-- pv_equiv track=rewrite | github.com/JupitersGhost/EntropicChaos | ChaosMagnet/utils.py | repetition_count_test
-- ===== SOURCE A (Python) =====
-- def repetition_count_test(data, cutoff=10):
--     """
--     Fails if any single value repeats continuously more than 'cutoff' times.
--     Returns: (Passed Bool, Details String)
--     """
--     if not data: return True, "Empty"
--
--     max_repeats = 0
--     current_repeats = 0
--     last_val = None
--
--     for byte in data:
--         if byte == last_val:
--             current_repeats += 1
--         else:
--             max_repeats = max(max_repeats, current_repeats)
--             current_repeats = 1
--             last_val = byte
--
--     max_repeats = max(max_repeats, current_repeats)
--
--     if max_repeats >= cutoff:
--         return False, f"RCT Fail (Repeats: {max_repeats})"
--     return True, "OK"
-- ===== SOURCE B (Python) =====
-- def repetition_count_test(data, cutoff=10):
--     """
--     Fails if any single value repeats continuously more than 'cutoff' times.
--     Returns: (Passed Bool, Details String)
--     """
--     if not data: return True, "Empty"
--
--     # boundary positions where the value changes, framed by 0 and len(data);
--     # the longest run is the largest gap between consecutive boundaries
--     edges = [0]
--     edges += [i + 1 for i, (a, b) in enumerate(zip(data, data[1:])) if a != b]
--     edges.append(len(data))
--     max_repeats = max(b - a for a, b in zip(edges, edges[1:]))
--
--     if max_repeats >= cutoff:
--         return False, f"RCT Fail (Repeats: {max_repeats})"
--     return True, "OK"
-- ===== Notes on version B (the rewrite author's own statement) =====
-- stated objective: alternative
-- what changed: Instead of tracking a running (max, current, last) state, B computes the list of boundary positions where the value changes (via enumerate/zip), frames it with 0 and len(data), and takes the maximum gap between consecutive boundaries.
import Mathlib
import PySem

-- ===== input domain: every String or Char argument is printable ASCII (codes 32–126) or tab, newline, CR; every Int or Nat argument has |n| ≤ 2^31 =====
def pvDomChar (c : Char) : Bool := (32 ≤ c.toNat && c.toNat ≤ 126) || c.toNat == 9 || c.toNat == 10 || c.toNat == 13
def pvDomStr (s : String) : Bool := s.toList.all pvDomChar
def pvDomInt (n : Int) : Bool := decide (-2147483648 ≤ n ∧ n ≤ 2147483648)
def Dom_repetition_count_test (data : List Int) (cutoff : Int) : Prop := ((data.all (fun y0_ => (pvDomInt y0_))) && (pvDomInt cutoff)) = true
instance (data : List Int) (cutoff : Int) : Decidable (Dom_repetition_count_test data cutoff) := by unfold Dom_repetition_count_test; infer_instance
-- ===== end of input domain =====

-- B replaces A's running (max, current, last) loop state with a boundary computation:
-- positions where the value changes, framed by 0 and len(data); the answer is the maximum
-- gap between consecutive boundaries (alternative decomposition; no speed claim).


-- ===== PORT A =====
-- one loop step of A: state is (max_repeats, current_repeats, last_val)
def pvStepA (s : Int × Int × Option Int) (byte : Int) : Int × Int × Option Int :=
  if some byte = s.2.2 then (s.1, s.2.1 + 1, s.2.2)
  else (max s.1 s.2.1, 1, some byte)

def repetition_count_test (data : List Int) (cutoff : Int) : Bool × String :=
  if data = [] then (true, "Empty")
  else
    let s := data.foldl pvStepA (0, 0, none)
    let max_repeats := max s.1 s.2.1
    if max_repeats ≥ cutoff then
      (false, "RCT Fail (Repeats: " ++ PySem.Int.toStr max_repeats ++ ")")
    else (true, "OK")

-- ===== PORT B =====
-- edges = [0] + [i+1 for i,(a,b) in enumerate(zip(data, data[1:])) if a != b] + [len(data)]
-- max_repeats = max(b - a for a, b in zip(edges, edges[1:]))
-- (the generator fed to max is provably nonempty — edges has ≥ 2 elements — so Python's
--  max returns; its port max? is some there and .getD 0 is never the default)
def repetition_count_test_alt (data : List Int) (cutoff : Int) : Bool × String :=
  if data = [] then (true, "Empty")
  else
    let edges : List Int :=
      (0 :: ((PySem.List.enumerate (data.zip data.tail) 0).filter
          (fun p => p.2.1 != p.2.2)).map (fun p => p.1 + 1)) ++ [(data.length : Int)]
    let max_repeats : Int :=
      (PySem.List.max? ((edges.zip edges.tail).map (fun p => p.2 - p.1)) (fun x => x)).getD 0
    if max_repeats ≥ cutoff then
      (false, "RCT Fail (Repeats: " ++ PySem.Int.toStr max_repeats ++ ")")
    else (true, "OK")

-- ===== PRECONDITION & SPEC =====
def Spec_repetition_count_test (data : List Int) (cutoff : Int) (out : Bool × String) : Prop := out = repetition_count_test_alt data cutoff
instance (data : List Int) (cutoff : Int) (out : Bool × String) : Decidable (Spec_repetition_count_test data cutoff out) := by unfold Spec_repetition_count_test; infer_instance

-- ===== CLAIM (what is proved, stated in full; the proofs are below) =====
def Claim_equal_repetition_count_test : Prop := ∀ (data : List Int) (cutoff : Int), Dom_repetition_count_test data cutoff → Spec_repetition_count_test data cutoff (repetition_count_test data cutoff)

-- ===== LEMMAS AND PROOFS =====

-- reference recursion mirroring A's loop, over Nat counters
def pvNatGo : List Int → Int → Nat → Nat → Nat
  | [], _, c, b => Nat.max b c
  | y :: ys, x, c, b => if y = x then pvNatGo ys x (c + 1) b else pvNatGo ys y 1 (Nat.max b c)

-- run-length decomposition: length of the leading run's tail, and the remainder
def pvCountRun (x : Int) : List Int → Nat × List Int
  | [] => (0, [])
  | y :: ys => if y = x then ((pvCountRun x ys).1 + 1, (pvCountRun x ys).2) else (0, y :: ys)

theorem pvCountRun_len (x : Int) (xs : List Int) : (pvCountRun x xs).2.length ≤ xs.length := by
  induction xs with
  | nil => simp [pvCountRun]
  | cons y ys ih =>
    by_cases h : y = x
    · simp [pvCountRun, h]; omega
    · simp [pvCountRun, h]

def pvRuns : List Int → List Nat
  | [] => []
  | x :: xs => ((pvCountRun x xs).1 + 1) :: pvRuns (pvCountRun x xs).2
termination_by l => l.length
decreasing_by
  have := pvCountRun_len x xs
  simp
  omega

-- change positions of a list, at offset o
def pvCs : List Int → Int → List Int
  | x :: y :: t, o => if x = y then pvCs (y :: t) (o + 1) else (o + 1) :: pvCs (y :: t) (o + 1)
  | _, _ => []

-- successive differences
def pvDiffs (L : List Int) : List Int := (L.zip L.tail).map (fun p => p.2 - p.1)

theorem pv_zero_max (n : Nat) : Nat.max 0 n = n := Nat.zero_max n

theorem pv_foldA (xs : List Int) : ∀ (x : Int) (c b : Nat),
    max (xs.foldl pvStepA ((b : Int), (c : Int), some x)).1
        (xs.foldl pvStepA ((b : Int), (c : Int), some x)).2.1
      = ((pvNatGo xs x c b : Nat) : Int) := by
  induction xs with
  | nil =>
    intro x c b
    simp [pvNatGo, Nat.cast_max]
  | cons y ys ih =>
    intro x c b
    simp only [List.foldl_cons, pvStepA, pvNatGo]
    by_cases h : y = x
    · rw [if_pos (by simp [h]), if_pos h]
      have e : ((c : Int) + 1) = ((c + 1 : Nat) : Int) := by push_cast; ring
      rw [show ((b : Int), (c : Int) + 1, some x) = ((b : Int), ((c + 1 : Nat) : Int), some x) by rw [e]]
      exact ih x (c + 1) b
    · rw [if_neg (by simp [h]), if_neg h]
      have e : (max (b : Int) (c : Int), (1 : Int), some y)
          = (((Nat.max b c : Nat) : Int), ((1 : Nat) : Int), some y) := by
        simp [Nat.cast_max]
      rw [e]
      exact ih y 1 (Nat.max b c)

theorem pv_max_assoc (a b c : Nat) : Nat.max (Nat.max a b) c = Nat.max a (Nat.max b c) :=
  Nat.max_assoc a b c

theorem pv_foldl_max_init (L : List Nat) : ∀ (a b : Nat),
    L.foldl Nat.max (Nat.max a b) = Nat.max a (L.foldl Nat.max b) := by
  induction L with
  | nil => intro a b; rfl
  | cons n ns ih =>
    intro a b
    simp only [List.foldl_cons]
    rw [pv_max_assoc, ih]

theorem pv_natGo_eq (xs : List Int) : ∀ (x : Int) (c b : Nat),
    pvNatGo xs x c b
      = Nat.max b ((pvRuns (pvCountRun x xs).2).foldl Nat.max (c + (pvCountRun x xs).1)) := by
  induction xs with
  | nil =>
    intro x c b
    simp [pvNatGo, pvCountRun, pvRuns]
  | cons y ys ih =>
    intro x c b
    by_cases h : y = x
    · have harith : c + ((pvCountRun x ys).1 + 1) = c + 1 + (pvCountRun x ys).1 := by omega
      simp only [pvNatGo, pvCountRun, if_pos h, harith]
      exact ih x (c + 1) b
    · simp only [pvNatGo, pvCountRun, if_neg h, Nat.add_zero]
      rw [ih y 1 (Nat.max b c), pvRuns]
      simp only [List.foldl_cons]
      rw [Nat.add_comm (pvCountRun y ys).1 1]
      rw [pv_foldl_max_init (pvRuns (pvCountRun y ys).2) c (1 + (pvCountRun y ys).1)]
      exact pv_max_assoc b c _

-- the port's enumerate/zip/filter/map pipeline computes pvCs
theorem pv_pipeline_eq (l : List Int) : ∀ (o : Int),
    ((PySem.List.enumerate (l.zip l.tail) o).filter
        (fun p => p.2.1 != p.2.2)).map (fun p => p.1 + 1) = pvCs l o := by
  induction l with
  | nil => intro o; simp [pvCs, PySem.List.enumerate_nil]
  | cons x xs ih =>
    intro o
    cases xs with
    | nil => simp [pvCs, PySem.List.enumerate_nil]
    | cons y t =>
      have H := ih (o + 1)
      simp only [List.tail_cons] at H
      simp only [List.tail_cons, List.zip_cons_cons, PySem.List.enumerate_cons]
      by_cases h : x = y
      · simp only [pvCs, if_pos h, List.filter_cons]
        rw [if_neg (by simp [h])]
        exact H
      · simp only [pvCs, if_neg h, List.filter_cons]
        rw [if_pos (by simp [h])]
        simp only [List.map_cons]
        rw [H]

-- helper facts about pvCountRun on a cons with equal / unequal head
theorem pvCountRun_cons_eq (x : Int) (t : List Int) :
    pvCountRun x (x :: t) = ((pvCountRun x t).1 + 1, (pvCountRun x t).2) := by
  simp [pvCountRun]

theorem pvCountRun_cons_ne (x y : Int) (t : List Int) (h : y ≠ x) :
    pvCountRun x (y :: t) = (0, y :: t) := by
  simp [pvCountRun, h]

-- the framed change positions differ to exactly the run lengths
theorem pv_diffs_runs (l : List Int) : ∀ (o : Int), l ≠ [] →
    pvDiffs ((o :: pvCs l o) ++ [o + (l.length : Int)])
      = (pvRuns l).map (fun n : Nat => (n : Int)) := by
  induction l with
  | nil => intro o h; exact absurd rfl h
  | cons x xs ih =>
    intro o _
    cases xs with
    | nil =>
      simp [pvCs, pvDiffs, pvRuns, pvCountRun]
    | cons y t =>
      have hlen : o + ((x :: y :: t).length : Int) = (o + 1) + ((y :: t).length : Int) := by
        simp; ring
      by_cases h : x = y
      · -- head extends the first run: same tail, first gap one larger
        subst h
        have hIH := ih (o + 1) (by simp)
        rw [hlen]
        simp only [pvCs, reduceIte]
        have hne : pvCs (x :: t) (o + 1) ++ [(o + 1) + ((x :: t).length : Int)] ≠ [] := by
          simp
        obtain ⟨m, M', hM⟩ := List.exists_cons_of_ne_nil hne
        rw [List.cons_append, hM]
        rw [List.cons_append, hM] at hIH
        have hruns : pvRuns (x :: x :: t)
            = ((pvCountRun x t).1 + 2) :: pvRuns (pvCountRun x t).2 := by
          rw [pvRuns, pvCountRun_cons_eq]
        have hruns2 : pvRuns (x :: t)
            = ((pvCountRun x t).1 + 1) :: pvRuns (pvCountRun x t).2 := by
          rw [pvRuns]
        rw [hruns2] at hIH
        rw [hruns]
        simp only [pvDiffs, List.tail_cons, List.zip_cons_cons, List.map_cons] at hIH ⊢
        obtain ⟨h1, h2⟩ := List.cons_eq_cons.mp hIH
        rw [List.cons_eq_cons]
        refine ⟨by push_cast at h1 ⊢; omega, h2⟩
      · -- head starts its own run of length 1
        have hIH := ih (o + 1) (by simp)
        rw [hlen]
        simp only [pvCs, if_neg h]
        rw [pvRuns, pvCountRun_cons_ne x y t (fun e => h e.symm)]
        simp only [List.map_cons]
        simp only [pvDiffs, List.cons_append, List.tail_cons, List.zip_cons_cons,
          List.map_cons] at hIH ⊢
        rw [List.cons_eq_cons]
        refine ⟨by push_cast; omega, hIH⟩

-- folding Int max over casts equals casting the Nat fold
theorem pv_fold_cast (R : List Nat) : ∀ (a : Nat),
    (R.map (fun n : Nat => (n : Int))).foldl max ((a : Nat) : Int)
      = ((R.foldl Nat.max a : Nat) : Int) := by
  induction R with
  | nil => intro a; rfl
  | cons n ns ih =>
    intro a
    simp only [List.map_cons, List.foldl_cons]
    rw [show max ((a : Nat) : Int) ((n : Nat) : Int) = ((Nat.max a n : Nat) : Int) by
      simp [Nat.cast_max]]
    exact ih (Nat.max a n)

theorem pv_main (data : List Int) (cutoff : Int) :
    repetition_count_test data cutoff = repetition_count_test_alt data cutoff := by
  cases data with
  | nil => rfl
  | cons x xs =>
    simp only [repetition_count_test, repetition_count_test_alt, List.foldl_cons, pvStepA,
      reduceCtorEq, reduceIte]
    -- A's side: max over pvRuns
    have h0 : (max (0 : Int) 0, (1 : Int), some x)
        = (((0 : Nat) : Int), ((1 : Nat) : Int), some x) := by norm_num
    rw [h0, pv_foldA xs x 1 0]
    have hA : pvNatGo xs x 1 0 = (pvRuns (x :: xs)).foldl Nat.max 0 := by
      rw [pv_natGo_eq xs x 1 0, pvRuns]
      simp only [List.foldl_cons]
      rw [pv_zero_max, pv_zero_max, Nat.add_comm (pvCountRun x xs).1 1]
    rw [hA]
    -- B's side: diffs of the framed change positions, then max
    rw [pv_pipeline_eq (x :: xs) 0]
    have hd := pv_diffs_runs (x :: xs) 0 (by simp)
    simp only [zero_add] at hd
    unfold pvDiffs at hd
    rw [hd]
    have hruns : pvRuns (x :: xs) = ((pvCountRun x xs).1 + 1) :: pvRuns (pvCountRun x xs).2 := by
      rw [pvRuns]
    rw [hruns]
    simp only [List.map_cons]
    rw [PySem.List.max?_id_cons]
    simp only [Option.getD_some]
    rw [pv_fold_cast]
    simp only [List.foldl_cons, pv_zero_max]

-- ===== VERDICT (by name: the statement is the Claim_ definition above) =====
theorem repetition_count_test_spec : Claim_equal_repetition_count_test := by
  intro data cutoff _
  unfold Spec_repetition_count_test
  exact pv_main data cutoff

□ □ □ □ □ □ □

Within the listing above, give again exactly every line from the line with "current_repeats = 1" through the line with "instance (data : List Int) (cutoff : Int) : Decidable", both included, and no other line.

▸ Result of this exercise
--             current_repeats = 1
--             last_val = byte
--
--     max_repeats = max(max_repeats, current_repeats)
--
--     if max_repeats >= cutoff:
--         return False, f"RCT Fail (Repeats: {max_repeats})"
--     return True, "OK"
-- ===== SOURCE B (Python) =====
-- def repetition_count_test(data, cutoff=10):
--     """
--     Fails if any single value repeats continuously more than 'cutoff' times.
--     Returns: (Passed Bool, Details String)
--     """
--     if not data: return True, "Empty"
--
--     # boundary positions where the value changes, framed by 0 and len(data);
--     # the longest run is the largest gap between consecutive boundaries
--     edges = [0]
--     edges += [i + 1 for i, (a, b) in enumerate(zip(data, data[1:])) if a != b]
--     edges.append(len(data))
--     max_repeats = max(b - a for a, b in zip(edges, edges[1:]))
--
--     if max_repeats >= cutoff:
--         return False, f"RCT Fail (Repeats: {max_repeats})"
--     return True, "OK"
-- ===== Notes on version B (the rewrite author's own statement) =====
-- stated objective: alternative
-- what changed: Instead of tracking a running (max, current, last) state, B computes the list of boundary positions where the value changes (via enumerate/zip), frames it with 0 and len(data), and takes the maximum gap between consecutive boundaries.
import Mathlib
import PySem

-- ===== input domain: every String or Char argument is printable ASCII (codes 32–126) or tab, newline, CR; every Int or Nat argument has |n| ≤ 2^31 =====
def pvDomChar (c : Char) : Bool := (32 ≤ c.toNat && c.toNat ≤ 126) || c.toNat == 9 || c.toNat == 10 || c.toNat == 13
def pvDomStr (s : String) : Bool := s.toList.all pvDomChar
def pvDomInt (n : Int) : Bool := decide (-2147483648 ≤ n ∧ n ≤ 2147483648)
def Dom_repetition_count_test (data : List Int) (cutoff : Int) : Prop := ((data.all (fun y0_ => (pvDomInt y0_))) && (pvDomInt cutoff)) = true
instance (data : List Int) (cutoff : Int) : Decidable (Dom_repetition_count_test data cutoff) := by unfold Dom_repetition_count_test; infer_instance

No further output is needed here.